== WHAT YOU SHOULD DO ==
Starting at the line that contains "exact List.countP_pos_iff.mpr ⟨p, hpm, hp⟩" and ending at the line that contains "-- B's counting fold is countP", the lines below are to be given again exactly, with nothing added.

[Saved entries]
-- pv_equiv track=rewrite | github.com/NAG2020/VisualPytorch | VisualPytorch/NeuralNetwork/translate/ops.py | find_start_id
-- ===== SOURCE A (Python) =====
-- def find_start_id(nets):
--     one_start = True
--     start_id = None
--
--     for key in nets:
--     	if nets[key]['name'] == 'start':
--     		if start_id is not None:
--     			one_start = False
--     		start_id = key
--
--     return start_id, one_start
-- ===== SOURCE B (Python) =====
-- def find_start_id(nets):
--     # alternative decomposition: reverse scan for the last 'start' key, plus a count pass
--     start_id = None
--     for key in reversed(list(nets)):
--         if nets[key]['name'] == 'start':
--             start_id = key
--             break
--     count = sum(1 for v in nets.values() if v['name'] == 'start')
--     return start_id, count <= 1
-- ===== Notes on version B (the rewrite author's own statement) =====
-- stated objective: alternative
-- what changed: A's single fused pass that overwrites start_id and maintains a uniqueness flag is replaced by a backward scan that stops at the last 'start' key plus an independent counting pass deciding uniqueness.
import Mathlib
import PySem

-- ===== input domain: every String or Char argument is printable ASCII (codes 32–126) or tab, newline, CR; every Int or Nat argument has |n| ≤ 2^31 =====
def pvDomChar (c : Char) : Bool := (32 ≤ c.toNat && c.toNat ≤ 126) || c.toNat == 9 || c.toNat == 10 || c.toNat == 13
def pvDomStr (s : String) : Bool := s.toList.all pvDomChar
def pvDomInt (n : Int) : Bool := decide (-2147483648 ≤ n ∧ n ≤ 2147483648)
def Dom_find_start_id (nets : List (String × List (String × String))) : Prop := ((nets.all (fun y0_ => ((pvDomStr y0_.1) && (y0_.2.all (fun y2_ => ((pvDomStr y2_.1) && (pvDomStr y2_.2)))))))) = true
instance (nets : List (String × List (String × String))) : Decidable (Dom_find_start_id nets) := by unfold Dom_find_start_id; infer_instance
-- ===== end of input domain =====

-- B changes A's fused overwrite-and-flag pass into a backward scan for the last 'start' key plus a separate counting pass (alternative decomposition, same cost).

-- ===== PORT A =====
-- nets[key]['name'] : dict lookups (first match); none = KeyError, excluded by Pre_
def pvLookupName (nets : List (String × List (String × String))) (k : String) : Option String :=
  ((PySem.Dict.mk nets).get? k).bind (fun v => (PySem.Dict.mk v).get? "name")

def find_start_id (nets : List (String × List (String × String))) : Option String × Bool :=
  -- state (start_id, one_start), initialised (None, True); 'for key in nets' iterates the keys
  let st := (nets.map (·.1)).foldl
    (fun (st : Option String × Bool) key =>
      if pvLookupName nets key == some "start" then
        (some key, if st.1.isSome then false else st.2)
      else st)
    ((none : Option String), true)
  (st.1, st.2)

-- ===== PORT B =====
-- for key in reversed(list(nets)): if nets[key]['name'] == 'start': start_id = key; break
def pvRevScan (nets : List (String × List (String × String))) : List String → Option String
  | [] => none
  | k :: rest => if pvLookupName nets k == some "start" then some k else pvRevScan nets rest

def find_start_id_alt (nets : List (String × List (String × String))) : Option String × Bool :=
  let start_id := pvRevScan nets (nets.map (·.1)).reverse
  -- count = sum(1 for v in nets.values() if v['name'] == 'start')
  let count := nets.foldl
    (fun (c : Int) kv => if (PySem.Dict.mk kv.2).get? "name" == some "start" then c + 1 else c) 0
  (start_id, decide (count ≤ 1))

-- ===== PRECONDITION & SPEC =====
-- Pre_ excludes association lists with duplicate outer keys (not representable as the Python dict A iterates)
-- and entries whose value has no 'name' key (there A raises KeyError).
def Pre_find_start_id (nets : List (String × List (String × String))) : Prop :=
  (nets.map (·.1)).Nodup ∧ ∀ kv ∈ nets, "name" ∈ kv.2.map (·.1)
instance (nets : List (String × List (String × String))) : Decidable (Pre_find_start_id nets) := by unfold Pre_find_start_id; infer_instance

def pvWitness_find_start_id : (List (String × List (String × String))) :=
  [("a", [("name", "start")]), ("b", [("name", "conv")])]

def Spec_find_start_id (nets : List (String × List (String × String))) (out : Option String × Bool) : Prop := out = find_start_id_alt nets
instance (nets : List (String × List (String × String))) (out : Option String × Bool) : Decidable (Spec_find_start_id nets out) := by unfold Spec_find_start_id; infer_instance

-- ===== CLAIM (what is proved, stated in full; the proofs are below) =====
def Claim_equal_find_start_id : Prop := ∀ (nets : List (String × List (String × String))), Dom_find_start_id nets → Pre_find_start_id nets → Spec_find_start_id nets (find_start_id nets)

-- ===== LEMMAS AND PROOFS =====

-- the match predicate on a (key, value) pair, independent of the surrounding dict
def pvMatch (kv : String × List (String × String)) : Bool :=
  (PySem.Dict.mk kv.2).get? "name" == some "start"

-- under Nodup outer keys, looking a key of nets up in nets gives that pair's value
theorem pvLookup_eq (nets : List (String × List (String × String)))
    (hnd : (nets.map (·.1)).Nodup) (kv : String × List (String × String)) (hmem : kv ∈ nets) :
    pvLookupName nets kv.1 = (PySem.Dict.mk kv.2).get? "name" := by
  have h : (PySem.Dict.mk nets).get? kv.1 = some kv.2 :=
    PySem.Dict.get?_of_mem_items (d := PySem.Dict.mk nets) hmem hnd
  simp [pvLookupName, h]

-- A's loop over any sublist l of pairs whose keys look up to their own values
theorem foldlA_spec (nets : List (String × List (String × String)))
    (l : List (String × List (String × String)))
    (hl : ∀ kv ∈ l, pvLookupName nets kv.1 = (PySem.Dict.mk kv.2).get? "name")
    (st : Option String × Bool) :
    (l.map (·.1)).foldl
      (fun (st : Option String × Bool) key =>
        if pvLookupName nets key == some "start" then
          (some key, if st.1.isSome then false else st.2)
        else st) st
    = (((l.reverse.find? pvMatch).map (·.1)).or st.1,
        st.2 && ((l.countP pvMatch == 0) || (l.countP pvMatch == 1 && st.1 == none))) := by
  induction l generalizing st with
  | nil => simp
  | cons kv t ih =>
    have hkv := hl kv (by simp)
    have ht : ∀ p ∈ t, pvLookupName nets p.1 = (PySem.Dict.mk p.2).get? "name" := by
      intro p hp; exact hl p (by simp [hp])
    by_cases hm : pvMatch kv = true
    · simp only [List.map_cons, List.foldl_cons, hkv]
      rw [if_pos (by simpa [pvMatch] using hm)]
      rw [ih ht]
      rw [List.countP_cons_of_pos (by simpa [pvMatch] using hm)]
      rw [show (kv :: t).reverse = t.reverse ++ [kv] by simp]
      rw [List.find?_append]
      cases hf : t.reverse.find? pvMatch with
      | none =>
        have hc : t.countP pvMatch = 0 := by
          rw [List.countP_eq_zero]
          intro a ha
          have := List.find?_eq_none.mp hf a (by simpa using ha)
          simpa using this
        simp [hm, hc, Option.or]
        cases h1 : st.1 <;> simp
      | some p =>
        have hc : 1 ≤ t.countP pvMatch := by
          have hp := List.find?_some hf
          have hpm : p ∈ t := by
            have := List.mem_of_find?_eq_some hf; simpa using this
          exact List.countP_pos_iff.mpr ⟨p, hpm, hp⟩
        have h0 : (t.countP pvMatch == 0) = false := by
          rw [beq_eq_false_iff_ne]; omega
        have h1 : (t.countP pvMatch + 1 == 0) = false := by
          rw [beq_eq_false_iff_ne]; omega
        have h2 : (t.countP pvMatch + 1 == 1) = (t.countP pvMatch == 0) := by
          rcases t.countP pvMatch with _ | n <;> simp
        simp [Option.or, h0, h1, h2]
    · have hm' : pvMatch kv = false := by simpa using hm
      simp only [List.map_cons, List.foldl_cons, hkv]
      rw [if_neg (by simpa [pvMatch] using hm)]
      rw [ih ht]
      rw [List.countP_cons_of_neg (by simp [hm'])]
      rw [show (kv :: t).reverse = t.reverse ++ [kv] by simp]
      rw [List.find?_append]
      cases hf : t.reverse.find? pvMatch with
      | none => simp [hm']
      | some p => simp

-- B's reverse scan over the keys of l equals find? over l itself
theorem revScan_spec (nets : List (String × List (String × String)))
    (l : List (String × List (String × String)))
    (hl : ∀ kv ∈ l, pvLookupName nets kv.1 = (PySem.Dict.mk kv.2).get? "name") :
    pvRevScan nets (l.map (·.1)) = (l.find? pvMatch).map (·.1) := by
  induction l with
  | nil => simp [pvRevScan]
  | cons kv t ih =>
    have hkv := hl kv (by simp)
    have ht : ∀ p ∈ t, pvLookupName nets p.1 = (PySem.Dict.mk p.2).get? "name" := by
      intro p hp; exact hl p (by simp [hp])
    by_cases hm : pvMatch kv = true
    · simp only [List.map_cons, pvRevScan, hkv]
      rw [if_pos (by simpa [pvMatch] using hm)]
      rw [List.find?_cons_of_pos hm]
      simp
    · have hm' : pvMatch kv = false := by simpa using hm
      simp only [List.map_cons, pvRevScan, hkv]
      rw [if_neg (by simpa [pvMatch] using hm)]
      rw [List.find?_cons_of_neg (by simp [hm'])]
      exact ih ht

-- B's counting fold is countP
theorem count_spec (l : List (String × List (String × String))) (c : Int) :
    l.foldl (fun (c : Int) kv => if (PySem.Dict.mk kv.2).get? "name" == some "start" then c + 1 else c) c
    = c + l.countP pvMatch := by
  induction l generalizing c with
  | nil => simp
  | cons kv t ih =>
    by_cases hm : pvMatch kv = true
    · simp only [List.foldl_cons]
      rw [if_pos (by simpa [pvMatch] using hm)]
      rw [ih, List.countP_cons_of_pos hm]
      push_cast; ring
    · have hm' : pvMatch kv = false := by simpa using hm
      simp only [List.foldl_cons]
      rw [if_neg (by simpa [pvMatch] using hm)]
      rw [ih, List.countP_cons_of_neg (by simp [hm'])]

-- ===== VERDICT (by name: the statement is the Claim_ definition above) =====
theorem find_start_id_spec : Claim_equal_find_start_id := by
  intro nets _hdom hpre
  obtain ⟨hnd, _⟩ := hpre
  have hl : ∀ kv ∈ nets, pvLookupName nets kv.1 = (PySem.Dict.mk kv.2).get? "name" :=
    fun kv h => pvLookup_eq nets hnd kv h
  have hlr : ∀ kv ∈ nets.reverse, pvLookupName nets kv.1 = (PySem.Dict.mk kv.2).get? "name" := by
    intro kv h; exact hl kv (by simpa using h)
  show find_start_id nets = find_start_id_alt nets
  unfold find_start_id find_start_id_alt
  rw [foldlA_spec nets nets hl, count_spec]
  rw [show (nets.map (·.1)).reverse = nets.reverse.map (·.1) by simp]
  rw [revScan_spec nets nets.reverse hlr]
  dsimp only
  simp only [Prod.mk.injEq]
  constructor
  · cases List.find? pvMatch nets.reverse <;> simp
  · simp only [zero_add]
    rcases hc : nets.countP pvMatch with _ | n
    · simp
    · rcases n with _ | n
      · simp
      · simp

== SOLUTION BELOW ==
          exact List.countP_pos_iff.mpr ⟨p, hpm, hp⟩
        have h0 : (t.countP pvMatch == 0) = false := by
          rw [beq_eq_false_iff_ne]; omega
        have h1 : (t.countP pvMatch + 1 == 0) = false := by
          rw [beq_eq_false_iff_ne]; omega
        have h2 : (t.countP pvMatch + 1 == 1) = (t.countP pvMatch == 0) := by
          rcases t.countP pvMatch with _ | n <;> simp
        simp [Option.or, h0, h1, h2]
    · have hm' : pvMatch kv = false := by simpa using hm
      simp only [List.map_cons, List.foldl_cons, hkv]
      rw [if_neg (by simpa [pvMatch] using hm)]
      rw [ih ht]
      rw [List.countP_cons_of_neg (by simp [hm'])]
      rw [show (kv :: t).reverse = t.reverse ++ [kv] by simp]
      rw [List.find?_append]
      cases hf : t.reverse.find? pvMatch with
      | none => simp [hm']
      | some p => simp

-- B's reverse scan over the keys of l equals find? over l itself
theorem revScan_spec (nets : List (String × List (String × String)))
    (l : List (String × List (String × String)))
    (hl : ∀ kv ∈ l, pvLookupName nets kv.1 = (PySem.Dict.mk kv.2).get? "name") :
    pvRevScan nets (l.map (·.1)) = (l.find? pvMatch).map (·.1) := by
  induction l with
  | nil => simp [pvRevScan]
  | cons kv t ih =>
    have hkv := hl kv (by simp)
    have ht : ∀ p ∈ t, pvLookupName nets p.1 = (PySem.Dict.mk p.2).get? "name" := by
      intro p hp; exact hl p (by simp [hp])
    by_cases hm : pvMatch kv = true
    · simp only [List.map_cons, pvRevScan, hkv]
      rw [if_pos (by simpa [pvMatch] using hm)]
      rw [List.find?_cons_of_pos hm]
      simp
    · have hm' : pvMatch kv = false := by simpa using hm
      simp only [List.map_cons, pvRevScan, hkv]
      rw [if_neg (by simpa [pvMatch] using hm)]
      rw [List.find?_cons_of_neg (by simp [hm'])]
      exact ih ht

-- B's counting fold is countP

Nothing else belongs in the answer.